Roger Severino, the Heritage Foundation’s Vice President for Domestic Policy, is circulating a letter explaining why proponents of the Democrats’ bill to redefine marriage have got it wrong, and the damage such legislation will do to religious liberty and our rights supposedly guaranteed by the First Amendment.

You can read and download the letter through this link, but we’ve pulled some key points to help you with your “elevator speech” to family and friends to alert them to the threat of this ill-conceived bill.


And, as Mr. Severino says, whatever the motivation for supporting this bill, the arguments raised must ultimately be judged on their own merits and they demand a thoughtful and serious response.

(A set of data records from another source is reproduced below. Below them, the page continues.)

-- pv_equiv track=rewrite | github.com/DIG-Network/proof_research | sub-problems/anonymous-quorum-binding/experiments/polynomial-two-eval-small-n-injective-witness/script.py | find_collision_pair
-- ===== SOURCE A (Python) =====
-- def modinv(a: int, p: int) -> int:
--     return pow(a % p, p - 2, p)
--
-- def lagrange_basis_at(r: int, nodes: list[int], p: int) -> list[int]:
--     out: list[int] = []
--     for i, xi in enumerate(nodes):
--         num, den = 1, 1
--         for j, xj in enumerate(nodes):
--             if j == i:
--                 continue
--             num = (num * (r - xj)) % p
--             den = (den * (xi - xj)) % p
--         out.append((num * modinv(den, p)) % p)
--     return out
--
-- def eval_at_r(vals: list[int], L: list[int], p: int) -> int:
--     return sum((vals[i] * L[i]) % p for i in range(len(vals))) % p
--
-- def find_collision_pair(r1: int, r2: int, n: int, p: int) -> tuple[list[int], list[int]] | None:
--     nodes = list(range(n))
--     L1 = lagrange_basis_at(r1, nodes, p)
--     L2 = lagrange_basis_at(r2, nodes, p)
--     seen: dict[tuple[int, int], list[int]] = {}
--     for mask in range(1 << n):
--         v = [(mask >> i) & 1 for i in range(n)]
--         key = (eval_at_r(v, L1, p), eval_at_r(v, L2, p))
--         if key in seen:
--             return seen[key], v
--         seen[key] = v
--     return None
-- ===== SOURCE B (Python) =====
-- def _basis(r, n, p):
--     # Lagrange basis values L_i(r) mod p for nodes 0..n-1.
--     out = []
--     for i in range(n):
--         num, den = 1, 1
--         for j in range(n):
--             if j != i:
--                 num = num * (r - j) % p
--                 den = den * (i - j) % p
--         out.append(num * pow(den, p - 2, p) % p)
--     return out
--
-- def _vec(mask, n):
--     return [(mask >> i) & 1 for i in range(n)]
--
-- def find_collision_pair(r1, r2, n, p):
--     L1 = _basis(r1, n, p)
--     L2 = _basis(r2, n, p)
--     # eval(mask) = sum of L[i] over set bits of mask, mod p; computed in O(1) per mask
--     # from the already-stored eval of mask with its top bit removed.
--     E1, E2 = [0], [0]
--     seen = {(0, 0): 0}
--     for mask in range(1, 1 << n):
--         k = mask.bit_length() - 1
--         low = mask - (1 << k)
--         e1 = (E1[low] + L1[k]) % p
--         e2 = (E2[low] + L2[k]) % p
--         if (e1, e2) in seen:
--             return _vec(seen[(e1, e2)], n), _vec(mask, n)
--         seen[(e1, e2)] = mask
--         E1.append(e1)
--         E2.append(e2)
--     return None
-- ===== Notes on version B (the rewrite author's own statement) =====
-- stated objective: alternative
-- what changed: Instead of rebuilding the 0/1 vector and re-summing both n-term polynomial evaluations for every mask, B memoizes the two evaluations of every scanned mask and obtains each new mask's pair in O(1) from the stored pair of the mask with its top bit removed (O(2^n) scan vs A's O(2^n*n); the shared O(n^2) basis setup dominates on inputs that collide early, so no overall speed is claimed), storing masks instead of vectors in the seen-dict and materializing the two witness vectors only on return.
-- outside the precondition, e.g. on find_collision_pair(0, 0, 1, -3): A returns None, B returns None
import Mathlib
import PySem

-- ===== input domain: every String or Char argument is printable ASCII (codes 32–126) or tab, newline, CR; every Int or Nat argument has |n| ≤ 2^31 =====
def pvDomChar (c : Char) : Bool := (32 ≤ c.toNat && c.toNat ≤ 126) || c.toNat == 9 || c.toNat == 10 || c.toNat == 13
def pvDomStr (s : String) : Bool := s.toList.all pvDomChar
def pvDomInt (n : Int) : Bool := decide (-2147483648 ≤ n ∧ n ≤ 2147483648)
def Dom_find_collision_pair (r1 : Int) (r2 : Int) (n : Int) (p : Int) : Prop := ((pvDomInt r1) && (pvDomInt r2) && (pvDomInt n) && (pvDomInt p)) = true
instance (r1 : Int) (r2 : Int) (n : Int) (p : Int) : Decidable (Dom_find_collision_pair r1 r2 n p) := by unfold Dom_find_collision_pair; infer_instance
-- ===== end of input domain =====

-- B replaces A's per-mask vector rebuild and two O(n) re-evaluations by memoized evaluations
-- updated in O(1) per mask from the mask with its top bit removed; same enumeration order.

-- ===== PORT A =====

-- Python pow(b, e, p) as both programs reach it under Pre_ (p ≥ 1): for p ≥ 2 the exponent
-- e = p-2 is ≥ 0 and pow is PySem.Int.powMod; e < 0 is reached only with p = 1, where
-- CPython returns pow(_, -1, 1) = 0.  Exact on the admitted domain.
def pyPow3 (a : Int) (e : Int) (p : Int) : Int :=
  if e < 0 then 0 else PySem.Int.powMod a e.toNat p

def modinv (a : Int) (p : Int) : Int :=
  pyPow3 (PySem.Int.mod a p) (p - 2) p

def lagrange_basis_at (r : Int) (nodes : List Int) (p : Int) : List Int :=
  (PySem.List.enumerate nodes).foldl (fun out ix =>
    let nd := (PySem.List.enumerate nodes).foldl (fun nd jx =>
        if jx.1 == ix.1 then nd
        else (PySem.Int.mod (nd.1 * (r - jx.2)) p, PySem.Int.mod (nd.2 * (ix.2 - jx.2)) p))
      (1, 1)
    out ++ [PySem.Int.mod (nd.1 * modinv nd.2 p) p]) []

First Key Point: Proponents claim because the bill’s findings characterize beliefs in man-woman marriage as being worthy of respect, it provides religious institutions legally significant protections against being treated by government as the equivalent of bigots.


Response: False. First, the issue is not the ability to believe in man-woman marriage, but the ability to live out those beliefs in meaningfully in society and not be labelled a bigot by the government for doing so. Respect for mere beliefs in man-woman marriage gets people of faith little in this context. But more fundamentally, the bill doesn’t even go that far. It reads:

“Diverse beliefs about the role of gender in marriage are held by reasonable and sincere people based on decent and honorable religious or philosophical premises. Therefore, Congress affirms that such people and their diverse beliefs are due proper respect.”

Here is an accurate translation: “Diverse but wholly unspecified beliefs about the role of gender in marriage (whatever that means) are held by acceptable people based on acceptable premises. Therefore, such acceptable people who hold acceptable beliefs about marriage are due an acceptable level of respect.”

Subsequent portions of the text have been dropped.